Among the entries below, find the line with "def Dom_func (arr", then quote it and each following line up to and including the line with "-- ===== end of", and nothing else.

☆ ☆ ☆ ☆ ☆

-- A's while loop as find? over its candidate list (given a free candidate exists in it)
lemma pv_loop_eq (used : PySem.Set String) (obs : String) (idx : Int) :
    ∀ (F : Nat) (s : Int) (cand : String),
      (∃ c ∈ cand :: (List.range F).map
          (fun k : Nat => obs ++ PySem.Int.toStr idx ++ "_" ++ PySem.Int.toStr (s + (k : Int))),
        c ∉ used) →
      pvLoopA used obs idx cand s F
        = ((cand :: (List.range F).map
              (fun k : Nat => obs ++ PySem.Int.toStr idx ++ "_" ++ PySem.Int.toStr (s + (k : Int)))).find?
            (fun c => !(PySem.Set.contains used c))).getD "" := by
  intro F
  induction F with
  | zero =>
    intro s cand H
    obtain ⟨c, hc, hfree⟩ := H
    simp only [List.range_zero, List.map_nil, List.mem_singleton] at hc
    subst hc
    have : PySem.Set.contains used c = false := by
      rw [← Bool.not_eq_true, PySem.Set.contains_iff]; exact hfree
    simp [pvLoopA, List.find?, hfree]
  | succ F ihF =>
    intro s cand H
    by_cases hc : cand ∈ used
    · have hcb : PySem.Set.contains used cand = true := (PySem.Set.contains_iff _ _).mpr hc
      have hmaps : (List.range (F + 1)).map
            (fun k : Nat => obs ++ PySem.Int.toStr idx ++ "_" ++ PySem.Int.toStr (s + (k : Int)))
          = (obs ++ PySem.Int.toStr idx ++ "_" ++ PySem.Int.toStr s) ::
            (List.range F).map
              (fun k : Nat => obs ++ PySem.Int.toStr idx ++ "_" ++ PySem.Int.toStr ((s + 1) + (k : Int))) := by
        rw [List.range_succ_eq_map, List.map_cons, List.map_map]
        simp only [Nat.cast_zero, add_zero]
        congr 1
        apply List.map_congr_left
        intro k _
        simp only [Function.comp_apply, Nat.succ_eq_add_one]
        congr 2
        push_cast
        ring
      have H' : ∃ c ∈ (obs ++ PySem.Int.toStr idx ++ "_" ++ PySem.Int.toStr s) ::
            (List.range F).map
              (fun k : Nat => obs ++ PySem.Int.toStr idx ++ "_" ++ PySem.Int.toStr ((s + 1) + (k : Int))),
          c ∉ used := by
        obtain ⟨c, hcm, hfree⟩ := H
        refine ⟨c, ?_, hfree⟩
        rcases List.mem_cons.mp hcm with h | h
        · exact absurd (h ▸ hc) hfree
        · rw [← hmaps]; exact h
      have step1 : pvLoopA used obs idx cand s (F + 1)
          = pvLoopA used obs idx
              (obs ++ PySem.Int.toStr idx ++ "_" ++ PySem.Int.toStr s) (s + 1) F := by
        simp only [pvLoopA]
        rw [if_pos hcb]
      rw [step1, ihF (s + 1) _ H', hmaps,
        List.find?_cons_of_neg (a := cand) (by simp [hc])]
    · have hcb : PySem.Set.contains used cand = false := by
        rw [← Bool.not_eq_true, PySem.Set.contains_iff]; exact hc
      simp [pvLoopA, List.find?_cons_of_pos, Option.getD, hc]

theorem pv_main_eq (obs : String) (idx : Int) (db : List (String × List (String × String))) :
    select_persisted_player_name obs idx db = select_persisted_player_name_alt obs idx db := by
  unfold select_persisted_player_name select_persisted_player_name_alt
  by_cases hs : pvIsSurvivorName obs = true
  · simp [hs]
  · simp only [hs, Bool.false_eq_true, if_false]
    set used := pvUsedNames db with hu
    by_cases hobs : obs ∈ used
    · have hobsb : PySem.Set.contains used obs = true := (PySem.Set.contains_iff _ _).mpr hobs
      rw [if_pos hobsb, if_neg (by simp [hobs])]
      by_cases hbase : (obs ++ PySem.Int.toStr idx) ∈ used
      · have hbaseb : PySem.Set.contains used (obs ++ PySem.Int.toStr idx) = true :=
          (PySem.Set.contains_iff _ _).mpr hbase
        rw [if_neg (by simp [hbase])]
        -- main case: both obs and the indexed name are used
        set pre := obs ++ PySem.Int.toStr idx ++ "_" with hpre
        set taken := pvTakenSuffixes used pre with htk
        have hcat : ∀ t : String, obs ++ PySem.Int.toStr idx ++ "_" ++ t = pre ++ t := by
          intro t
          rw [hpre]
        have hEx : ∃ k : Nat, PySem.Int.toStr (2 + (k : Int)) ∉ taken := by
          obtain ⟨w, _, hw⟩ := pv_exists_free taken
          exact ⟨w, hw⟩
        set kF := Nat.find hEx with hkF
        have hfree : PySem.Int.toStr (2 + (kF : Int)) ∉ taken := Nat.find_spec hEx
        have hkFle : kF ≤ taken.length := by
          obtain ⟨w, hw1, hw2⟩ := pv_exists_free taken
          exact le_trans (Nat.find_min' hEx hw2) hw1
        have htlen : taken.length ≤ used.length := pv_taken_len used pre
        have hminK : ∀ j : Nat, j < kF → PySem.Int.toStr (2 + (j : Int)) ∈ taken := by
          intro j hj
          exact not_not.mp (Nat.find_min hEx hj)
        have hmem : ∀ t : String, t ∈ taken ↔ pre ++ t ∈ used := fun t => pv_mem_taken used pre t
        -- A side
        have hexA : ∃ c ∈ (obs ++ PySem.Int.toStr idx) :: (List.range (used.length + 2)).map
              (fun k : Nat => obs ++ PySem.Int.toStr idx ++ "_" ++ PySem.Int.toStr (2 + (k : Int))),
            c ∉ used := by
          refine ⟨obs ++ PySem.Int.toStr idx ++ "_" ++ PySem.Int.toStr (2 + (kF : Int)),
            List.mem_cons_of_mem _ (List.mem_map.mpr ⟨kF, List.mem_range.mpr (by omega), rfl⟩), ?_⟩
          rw [hcat]
          intro hin
          exact hfree ((hmem _).mpr hin)
        rw [pv_loop_eq used obs idx (used.length + 2) 2 _ hexA,
          List.find?_cons_of_neg (a := obs ++ PySem.Int.toStr idx) (by simp [hbase]),
          List.find?_map]
        have hfindA : (List.range (used.length + 2)).find?
            ((fun c => !(PySem.Set.contains used c)) ∘
              (fun k : Nat => obs ++ PySem.Int.toStr idx ++ "_" ++ PySem.Int.toStr (2 + (k : Int))))
            = some kF := by
          apply pv_find_range _ _ _ (by omega)
          · simp only [Function.comp_apply, hcat, Bool.not_eq_true']
            rw [← Bool.not_eq_true, PySem.Set.contains_iff]
            exact fun hin => hfree ((hmem _).mpr hin)
          · intro j hj
            simp only [Function.comp_apply, hcat]
            rw [(PySem.Set.contains_iff _ _).mpr ((hmem _).mp (hminK j hj))]
            rfl
        rw [hfindA]
        -- B side
        have hrange : PySem.List.pyRange 2 (PySem.Set.len taken + 3) 1
            = (List.range (taken.length + 1)).map (fun k : Nat => 2 + (k : Int)) := by
          rw [PySem.Set.len, PySem.List.pyRange_one]
          have h2 : (((taken.length : Int)) + 3 - 2).toNat = taken.length + 1 := by omega
          rw [h2]
        rw [hrange, List.filter_map]
        have hfindB : (List.range (taken.length + 1)).find?
            ((fun s => !(PySem.Set.contains taken (PySem.Int.toStr s))) ∘ (fun k : Nat => 2 + (k : Int)))
            = some kF := by
          apply pv_find_range _ _ _ (by omega)
          · simp only [Function.comp_apply, Bool.not_eq_true']
            rw [← Bool.not_eq_true, PySem.Set.contains_iff]
            exact hfree
          · intro j hj
            simp only [Function.comp_apply]
            rw [(PySem.Set.contains_iff _ _).mpr (hminK j hj)]
            rfl
        have hhead : ((List.range (taken.length + 1)).filter
            ((fun s => !(PySem.Set.contains taken (PySem.Int.toStr s))) ∘ (fun k : Nat => 2 + (k : Int)))).head?
            = some kF := by
          rw [List.head?_filter, hfindB]
        obtain ⟨t', ht'⟩ := List.head?_eq_some_iff.mp hhead
        have hpw : ∀ j ∈ t', kF < j := by
          have := List.Pairwise.sublist (List.filter_sublist
            (l := List.range (taken.length + 1))
            (p := (fun s => !(PySem.Set.contains taken (PySem.Int.toStr s))) ∘ (fun k : Nat => 2 + (k : Int))))
            List.pairwise_lt_range
          rw [ht'] at this
          exact (List.pairwise_cons.mp this).1
        rw [ht', List.map_cons, PySem.List.min?_id_cons]
        have hfold : ((t'.map (fun k : Nat => 2 + (k : Int))).foldl min (2 + (kF : Int)))
            = 2 + (kF : Int) := by
          apply pv_foldl_min
          intro y hy
          obtain ⟨j, hj, rfl⟩ := List.mem_map.mp hy
          have := hpw j hj
          omega
        rw [hfold]
        simp only [Option.getD_some, Option.map_some]
        rw [hcat]
      · have hbaseb : PySem.Set.contains used (obs ++ PySem.Int.toStr idx) = false := by
          rw [← Bool.not_eq_true, PySem.Set.contains_iff]; exact hbase
        rw [if_pos (by simp [hbase])]
        have hfuel : used.length + 2 = (used.length + 1) + 1 := rfl
        rw [hfuel]
        simp only [pvLoopA]
        rw [if_neg (by simp [hbase])]
    · have hobsb : PySem.Set.contains used obs = false := by
        rw [← Bool.not_eq_true, PySem.Set.contains_iff]; exact hobs
      rw [if_neg (by simp [hobs]), if_pos (by simp [hobs])]
      have hfuel : used.length + 2 = (used.length + 1) + 1 := rfl
      rw [hfuel]
      simp only [pvLoopA]
      rw [if_neg (by simp [hobs])]

-- ===== VERDICT (by name: the statement is the Claim_ definition above) =====
theorem select_persisted_player_name_spec : Claim_equal_select_persisted_player_name := by
  intro observed_name player_index players_db _
  unfold Spec_select_persisted_player_name
  exact pv_main_eq observed_name player_index players_db
-- pv_equiv track=rewrite | github.com/mesheshe/CS-361 | python/test/test.py | func
-- ===== SOURCE A (Python) =====
-- def func(arr):
--     i, result, endVal = 0, 0, len(arr)
--     while i < endVal:# in range(endVal):
--         if arr[i] == 1:
--             result += arr[i]
--         else:
--             if len(arr) != i + 1 and arr[i+1] != 1:
--                 result += (arr[i]*arr[i+1])
--                 i+= 1
--             else:
--                 result += arr[i]
--         i+= 1
--     return result
-- ===== SOURCE B (Python) =====
-- def func(arr):
--     total = 0
--     i = 0
--     n = len(arr)
--     while i < n:
--         if arr[i] == 1:
--             total += 1
--             i += 1
--         else:
--             j = i
--             while j < n and arr[j] != 1:
--                 j += 1
--             run = arr[i:j]
--             k = 0
--             while k + 1 < len(run):
--                 total += run[k] * run[k + 1]
--                 k += 2
--             if len(run) % 2 == 1:
--                 total += run[-1]
--             i = j
--     return total
-- ===== Notes on version B (the rewrite author's own statement) =====
-- stated objective: alternative
-- what changed: B partitions the array into maximal runs of non-1 values and sums each run pairwise (products of adjacent pairs plus an odd leftover), instead of A's single index loop with conditional skip-by-2.
import Mathlib
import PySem

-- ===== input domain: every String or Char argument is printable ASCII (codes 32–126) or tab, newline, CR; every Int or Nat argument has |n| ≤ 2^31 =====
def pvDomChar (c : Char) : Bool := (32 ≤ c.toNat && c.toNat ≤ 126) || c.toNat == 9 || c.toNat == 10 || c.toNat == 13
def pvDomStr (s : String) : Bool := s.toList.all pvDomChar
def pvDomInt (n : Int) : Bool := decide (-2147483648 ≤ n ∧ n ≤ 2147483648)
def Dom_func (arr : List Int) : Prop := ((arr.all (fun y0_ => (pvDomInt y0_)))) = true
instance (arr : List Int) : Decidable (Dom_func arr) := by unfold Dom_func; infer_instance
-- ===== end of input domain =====

-- B is an alternative decomposition (runs of non-1 values summed pairwise), not faster; equivalence is exact and total.

-- ===== PORT A =====
-- A's while loop over the index, skipping 2 after a product: recursion on the
-- list suffix from index i; branches in A's order.
def funcLoop : List Int → Int
  | [] => 0
  | x :: rest =>
    if x = 1 then x + funcLoop rest
    else
      match rest with
      | y :: rest2 =>
        if y ≠ 1 then x * y + funcLoop rest2
        else x + funcLoop (y :: rest2)
      | [] => x + funcLoop []

def func (arr : List Int) : Int := funcLoop arr

-- ===== PORT B =====
-- inner pairwise pass over one run: products of adjacent pairs stepping by 2,
-- plus the lone leftover element when the run length is odd
def runPairs : List Int → Int
  | x :: y :: rest => x * y + runPairs rest
  | [x] => x
  | [] => 0

-- outer pass: a 1 contributes 1; otherwise take the maximal run of non-1 values,
-- sum it pairwise, and continue after the run
def func_alt (arr : List Int) : Int :=
  match arr with
  | [] => 0
  | x :: rest =>
    if x = 1 then 1 + func_alt rest
    else runPairs ((x :: rest).takeWhile (· ≠ 1))
         + func_alt ((x :: rest).dropWhile (· ≠ 1))
termination_by arr.length
decreasing_by
  · simp
  · simp only [List.dropWhile]
    split
    · exact Nat.lt_succ_of_le (List.length_dropWhile_le _ _)
    · simp_all

-- ===== PRECONDITION & SPEC =====
def Spec_func (arr : List Int) (out : Int) : Prop := out = func_alt arr
instance (arr : List Int) (out : Int) : Decidable (Spec_func arr out) := by unfold Spec_func; infer_instance

-- ===== CLAIM (what is proved, stated in full; the proofs are below) =====
def Claim_equal_func : Prop := ∀ (arr : List Int), Dom_func arr → Spec_func arr (func arr)

-- ===== LEMMAS AND PROOFS =====

-- one unfolding step of B, valid on every list: the run/rest split absorbs into func_alt
theorem funcAlt_split (l : List Int) :
    runPairs (l.takeWhile (· ≠ 1)) + func_alt (l.dropWhile (· ≠ 1)) = func_alt l := by
  match l with
  | [] => simp [func_alt, runPairs]
  | z :: t =>
    by_cases hz : z = 1
    · subst hz
      simp [List.takeWhile, List.dropWhile, runPairs]
    · rw [func_alt]
      simp [hz]

theorem funcLoop_eq_funcAlt (l : List Int) : funcLoop l = func_alt l := by
  induction l using funcLoop.induct with
  | case1 => simp [funcLoop, func_alt]
  | case2 rest ih =>
    conv_lhs => rw [funcLoop.eq_def]
    rw [func_alt]
    simp [ih]
  | case3 x hx y rest2 hy ih =>
    -- x ≠ 1, next y ≠ 1: A pairs them; B's run starts x :: y :: …
    rw [funcLoop, func_alt]
    have h1 : (decide (x ≠ 1)) = true := by simp [hx]
    have h2 : (decide (y ≠ 1)) = true := by simp [hy]
    simp only [if_neg hx, if_pos hy, List.takeWhile, List.dropWhile, h1, h2, runPairs]
    rw [ih, ← funcAlt_split rest2]
    ring
  | case4 x hx y rest2 hy ih =>
    -- x ≠ 1, next is 1: A adds x alone; B's run is [x]
    rw [funcLoop, func_alt]
    have hy1 : y = 1 := by by_contra h; exact hy h
    subst hy1
    simp [hx, runPairs, ih, List.takeWhile, List.dropWhile]
  | case5 x hx =>
    -- x ≠ 1 and last element
    rw [funcLoop, func_alt]
    simp [hx, runPairs, funcLoop, List.takeWhile, List.dropWhile, func_alt]

-- ===== VERDICT (by name: the statement is the Claim_ definition above) =====
theorem func_spec : Claim_equal_func := by
  intro arr _
  unfold Spec_func func
  exact funcLoop_eq_funcAlt arr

☆ ☆ ☆ ☆ ☆

EXERCISE OUTPUT >>
def Dom_func (arr : List Int) : Prop := ((arr.all (fun y0_ => (pvDomInt y0_)))) = true
instance (arr : List Int) : Decidable (Dom_func arr) := by unfold Dom_func; infer_instance
-- ===== end of input domain =====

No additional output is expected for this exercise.